*** Block opens ***

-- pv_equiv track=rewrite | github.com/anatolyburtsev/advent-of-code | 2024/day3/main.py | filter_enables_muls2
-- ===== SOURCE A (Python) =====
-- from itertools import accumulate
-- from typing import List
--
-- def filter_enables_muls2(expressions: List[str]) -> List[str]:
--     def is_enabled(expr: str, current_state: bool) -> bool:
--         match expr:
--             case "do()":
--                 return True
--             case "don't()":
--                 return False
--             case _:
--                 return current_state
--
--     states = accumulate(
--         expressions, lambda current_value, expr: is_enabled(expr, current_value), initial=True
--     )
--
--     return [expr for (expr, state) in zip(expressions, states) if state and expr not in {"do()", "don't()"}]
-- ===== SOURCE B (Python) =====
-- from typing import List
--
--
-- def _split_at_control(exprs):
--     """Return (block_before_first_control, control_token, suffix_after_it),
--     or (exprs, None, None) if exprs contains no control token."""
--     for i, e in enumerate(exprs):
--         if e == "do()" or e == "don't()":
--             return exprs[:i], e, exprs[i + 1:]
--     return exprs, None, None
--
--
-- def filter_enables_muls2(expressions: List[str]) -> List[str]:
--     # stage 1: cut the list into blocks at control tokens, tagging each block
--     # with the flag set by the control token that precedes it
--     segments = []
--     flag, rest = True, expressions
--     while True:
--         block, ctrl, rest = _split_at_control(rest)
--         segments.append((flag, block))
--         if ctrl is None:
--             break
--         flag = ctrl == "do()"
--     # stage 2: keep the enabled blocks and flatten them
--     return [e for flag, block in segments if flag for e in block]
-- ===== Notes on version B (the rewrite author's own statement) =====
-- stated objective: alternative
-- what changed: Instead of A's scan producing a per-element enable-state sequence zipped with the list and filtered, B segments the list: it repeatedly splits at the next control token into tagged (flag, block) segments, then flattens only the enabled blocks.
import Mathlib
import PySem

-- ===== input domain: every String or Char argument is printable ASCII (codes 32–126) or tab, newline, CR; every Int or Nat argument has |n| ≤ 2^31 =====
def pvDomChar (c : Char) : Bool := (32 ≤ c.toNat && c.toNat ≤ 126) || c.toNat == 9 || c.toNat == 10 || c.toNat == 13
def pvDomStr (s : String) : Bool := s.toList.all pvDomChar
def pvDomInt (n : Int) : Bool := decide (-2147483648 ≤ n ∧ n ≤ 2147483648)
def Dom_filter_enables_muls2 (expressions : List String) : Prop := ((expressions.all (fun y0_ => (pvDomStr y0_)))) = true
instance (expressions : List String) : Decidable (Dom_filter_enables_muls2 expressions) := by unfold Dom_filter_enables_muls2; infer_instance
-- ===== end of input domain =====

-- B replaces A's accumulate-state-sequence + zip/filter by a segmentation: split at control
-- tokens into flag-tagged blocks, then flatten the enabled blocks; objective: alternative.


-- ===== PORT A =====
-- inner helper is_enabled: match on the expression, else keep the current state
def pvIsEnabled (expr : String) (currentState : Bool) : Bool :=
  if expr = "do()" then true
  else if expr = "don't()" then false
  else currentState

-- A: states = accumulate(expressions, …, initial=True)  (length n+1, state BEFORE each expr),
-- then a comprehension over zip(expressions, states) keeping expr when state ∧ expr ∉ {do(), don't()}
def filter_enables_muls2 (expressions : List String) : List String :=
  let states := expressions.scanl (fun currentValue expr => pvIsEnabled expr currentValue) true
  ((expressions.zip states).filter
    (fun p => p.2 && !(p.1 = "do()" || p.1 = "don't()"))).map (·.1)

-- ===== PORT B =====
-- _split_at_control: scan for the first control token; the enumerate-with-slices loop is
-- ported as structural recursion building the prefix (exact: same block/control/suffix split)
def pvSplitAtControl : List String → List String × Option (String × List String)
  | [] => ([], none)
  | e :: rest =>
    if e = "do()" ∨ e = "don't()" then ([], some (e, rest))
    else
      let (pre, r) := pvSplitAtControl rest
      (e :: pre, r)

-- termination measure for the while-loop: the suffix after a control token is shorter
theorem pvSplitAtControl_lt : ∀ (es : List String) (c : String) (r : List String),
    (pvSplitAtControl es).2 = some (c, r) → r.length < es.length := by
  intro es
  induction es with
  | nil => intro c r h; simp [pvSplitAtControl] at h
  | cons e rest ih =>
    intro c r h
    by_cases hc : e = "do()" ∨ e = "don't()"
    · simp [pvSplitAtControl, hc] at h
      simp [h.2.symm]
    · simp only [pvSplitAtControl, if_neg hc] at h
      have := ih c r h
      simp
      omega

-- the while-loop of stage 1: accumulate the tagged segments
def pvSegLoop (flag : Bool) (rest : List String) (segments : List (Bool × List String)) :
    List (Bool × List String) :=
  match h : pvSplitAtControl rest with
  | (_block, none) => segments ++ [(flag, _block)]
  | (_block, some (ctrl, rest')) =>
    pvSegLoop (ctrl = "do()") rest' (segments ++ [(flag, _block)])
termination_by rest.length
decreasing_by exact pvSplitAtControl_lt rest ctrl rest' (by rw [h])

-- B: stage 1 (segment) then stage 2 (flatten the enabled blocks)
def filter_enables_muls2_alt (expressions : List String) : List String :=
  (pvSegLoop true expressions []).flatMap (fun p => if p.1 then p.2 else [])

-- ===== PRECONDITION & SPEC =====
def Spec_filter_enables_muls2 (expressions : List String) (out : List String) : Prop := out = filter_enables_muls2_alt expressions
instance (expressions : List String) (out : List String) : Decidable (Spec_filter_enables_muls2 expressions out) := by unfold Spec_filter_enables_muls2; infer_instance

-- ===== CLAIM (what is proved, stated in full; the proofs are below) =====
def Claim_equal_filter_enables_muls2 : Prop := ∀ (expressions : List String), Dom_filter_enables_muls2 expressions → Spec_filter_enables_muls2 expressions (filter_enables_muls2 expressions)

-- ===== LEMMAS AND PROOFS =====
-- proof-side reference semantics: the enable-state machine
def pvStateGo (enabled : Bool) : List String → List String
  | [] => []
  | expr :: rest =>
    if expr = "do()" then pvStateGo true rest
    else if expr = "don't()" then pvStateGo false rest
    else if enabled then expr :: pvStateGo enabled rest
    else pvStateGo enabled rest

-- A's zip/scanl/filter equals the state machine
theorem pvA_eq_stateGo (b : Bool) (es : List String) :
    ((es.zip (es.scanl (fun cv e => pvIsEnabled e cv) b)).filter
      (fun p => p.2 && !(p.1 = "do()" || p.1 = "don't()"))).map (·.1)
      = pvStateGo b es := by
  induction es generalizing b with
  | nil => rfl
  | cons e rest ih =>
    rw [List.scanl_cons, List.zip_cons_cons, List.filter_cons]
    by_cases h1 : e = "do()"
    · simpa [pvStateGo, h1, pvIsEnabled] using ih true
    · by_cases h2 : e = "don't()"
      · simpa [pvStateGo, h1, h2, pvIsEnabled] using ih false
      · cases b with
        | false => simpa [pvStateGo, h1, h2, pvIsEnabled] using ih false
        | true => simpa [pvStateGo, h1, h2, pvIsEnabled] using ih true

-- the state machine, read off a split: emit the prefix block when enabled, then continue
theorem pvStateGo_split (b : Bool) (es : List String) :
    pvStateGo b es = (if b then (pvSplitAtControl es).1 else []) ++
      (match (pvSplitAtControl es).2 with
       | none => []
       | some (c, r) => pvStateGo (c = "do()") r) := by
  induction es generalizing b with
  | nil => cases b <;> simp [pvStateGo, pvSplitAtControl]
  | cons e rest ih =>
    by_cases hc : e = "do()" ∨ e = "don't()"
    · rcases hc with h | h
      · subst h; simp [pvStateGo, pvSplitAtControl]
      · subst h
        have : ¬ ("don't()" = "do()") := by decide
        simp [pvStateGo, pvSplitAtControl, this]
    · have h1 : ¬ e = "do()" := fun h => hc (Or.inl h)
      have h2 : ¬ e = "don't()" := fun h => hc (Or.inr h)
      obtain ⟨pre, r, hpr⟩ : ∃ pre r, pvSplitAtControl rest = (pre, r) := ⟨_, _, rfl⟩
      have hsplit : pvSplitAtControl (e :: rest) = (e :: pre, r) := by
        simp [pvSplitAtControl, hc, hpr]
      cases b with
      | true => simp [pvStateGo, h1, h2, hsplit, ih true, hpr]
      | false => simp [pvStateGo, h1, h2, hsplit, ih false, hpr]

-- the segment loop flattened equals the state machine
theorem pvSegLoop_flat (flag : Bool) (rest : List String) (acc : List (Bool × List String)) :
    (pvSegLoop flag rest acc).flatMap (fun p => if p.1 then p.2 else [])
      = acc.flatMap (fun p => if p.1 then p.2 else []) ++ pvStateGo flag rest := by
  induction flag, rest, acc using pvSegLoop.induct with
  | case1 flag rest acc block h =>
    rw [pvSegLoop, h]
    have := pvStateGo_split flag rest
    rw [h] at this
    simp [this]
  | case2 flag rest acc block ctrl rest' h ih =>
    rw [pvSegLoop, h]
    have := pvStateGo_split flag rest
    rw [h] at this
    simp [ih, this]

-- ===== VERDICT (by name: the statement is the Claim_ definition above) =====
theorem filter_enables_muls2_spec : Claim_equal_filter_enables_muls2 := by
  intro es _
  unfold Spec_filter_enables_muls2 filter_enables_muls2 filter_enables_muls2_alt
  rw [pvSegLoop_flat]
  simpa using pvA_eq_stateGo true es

*** Block closes ***
*** Block opens ***

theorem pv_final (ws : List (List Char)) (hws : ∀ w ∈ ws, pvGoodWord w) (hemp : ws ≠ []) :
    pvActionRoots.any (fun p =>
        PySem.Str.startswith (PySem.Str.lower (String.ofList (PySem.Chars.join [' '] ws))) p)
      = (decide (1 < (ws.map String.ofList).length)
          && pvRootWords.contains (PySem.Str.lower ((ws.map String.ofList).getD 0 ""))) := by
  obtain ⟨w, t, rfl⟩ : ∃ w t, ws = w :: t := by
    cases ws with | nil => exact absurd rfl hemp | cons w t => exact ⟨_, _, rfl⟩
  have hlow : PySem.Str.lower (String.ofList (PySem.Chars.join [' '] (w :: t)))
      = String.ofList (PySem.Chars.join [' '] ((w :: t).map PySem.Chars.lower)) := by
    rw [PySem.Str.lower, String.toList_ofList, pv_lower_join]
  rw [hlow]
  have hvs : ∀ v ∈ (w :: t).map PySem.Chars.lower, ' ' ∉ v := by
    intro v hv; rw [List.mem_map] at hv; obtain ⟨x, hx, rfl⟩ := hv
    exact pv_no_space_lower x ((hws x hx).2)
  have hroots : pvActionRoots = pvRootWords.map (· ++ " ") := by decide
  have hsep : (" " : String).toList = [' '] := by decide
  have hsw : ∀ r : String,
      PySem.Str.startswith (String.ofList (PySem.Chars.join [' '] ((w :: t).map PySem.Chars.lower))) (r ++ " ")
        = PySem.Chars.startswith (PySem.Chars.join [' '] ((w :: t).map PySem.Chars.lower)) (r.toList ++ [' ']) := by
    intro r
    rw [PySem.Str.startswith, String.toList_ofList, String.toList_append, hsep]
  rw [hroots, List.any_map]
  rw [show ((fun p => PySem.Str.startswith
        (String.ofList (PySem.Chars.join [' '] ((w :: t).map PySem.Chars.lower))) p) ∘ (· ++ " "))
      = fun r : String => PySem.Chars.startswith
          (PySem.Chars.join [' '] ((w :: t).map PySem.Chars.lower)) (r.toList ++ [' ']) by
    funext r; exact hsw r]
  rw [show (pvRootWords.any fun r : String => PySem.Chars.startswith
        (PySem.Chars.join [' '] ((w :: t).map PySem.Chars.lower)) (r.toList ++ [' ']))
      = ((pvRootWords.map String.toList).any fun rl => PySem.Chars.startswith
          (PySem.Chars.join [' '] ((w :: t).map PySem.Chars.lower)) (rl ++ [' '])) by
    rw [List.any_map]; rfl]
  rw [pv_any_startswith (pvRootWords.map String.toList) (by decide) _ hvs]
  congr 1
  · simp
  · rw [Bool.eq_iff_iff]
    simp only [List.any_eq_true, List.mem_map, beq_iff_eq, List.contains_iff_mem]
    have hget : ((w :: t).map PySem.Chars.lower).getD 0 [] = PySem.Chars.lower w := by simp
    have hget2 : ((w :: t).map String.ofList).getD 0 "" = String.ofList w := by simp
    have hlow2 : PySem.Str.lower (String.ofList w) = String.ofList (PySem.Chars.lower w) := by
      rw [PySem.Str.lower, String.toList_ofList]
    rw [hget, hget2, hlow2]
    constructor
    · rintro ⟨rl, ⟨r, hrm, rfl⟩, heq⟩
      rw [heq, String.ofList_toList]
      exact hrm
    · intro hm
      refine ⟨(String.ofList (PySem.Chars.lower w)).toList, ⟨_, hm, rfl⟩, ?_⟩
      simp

*** Block closes ***

Action item ::
Leave out every line above except those from the line with "def pvStateGo (enabled" up to and including the line with "theorem pvStateGo_split (b", and copy those exactly.

Reply ::
def pvStateGo (enabled : Bool) : List String → List String
  | [] => []
  | expr :: rest =>
    if expr = "do()" then pvStateGo true rest
    else if expr = "don't()" then pvStateGo false rest
    else if enabled then expr :: pvStateGo enabled rest
    else pvStateGo enabled rest

-- A's zip/scanl/filter equals the state machine
theorem pvA_eq_stateGo (b : Bool) (es : List String) :
    ((es.zip (es.scanl (fun cv e => pvIsEnabled e cv) b)).filter
      (fun p => p.2 && !(p.1 = "do()" || p.1 = "don't()"))).map (·.1)
      = pvStateGo b es := by
  induction es generalizing b with
  | nil => rfl
  | cons e rest ih =>
    rw [List.scanl_cons, List.zip_cons_cons, List.filter_cons]
    by_cases h1 : e = "do()"
    · simpa [pvStateGo, h1, pvIsEnabled] using ih true
    · by_cases h2 : e = "don't()"
      · simpa [pvStateGo, h1, h2, pvIsEnabled] using ih false
      · cases b with
        | false => simpa [pvStateGo, h1, h2, pvIsEnabled] using ih false
        | true => simpa [pvStateGo, h1, h2, pvIsEnabled] using ih true

-- the state machine, read off a split: emit the prefix block when enabled, then continue
theorem pvStateGo_split (b : Bool) (es : List String) :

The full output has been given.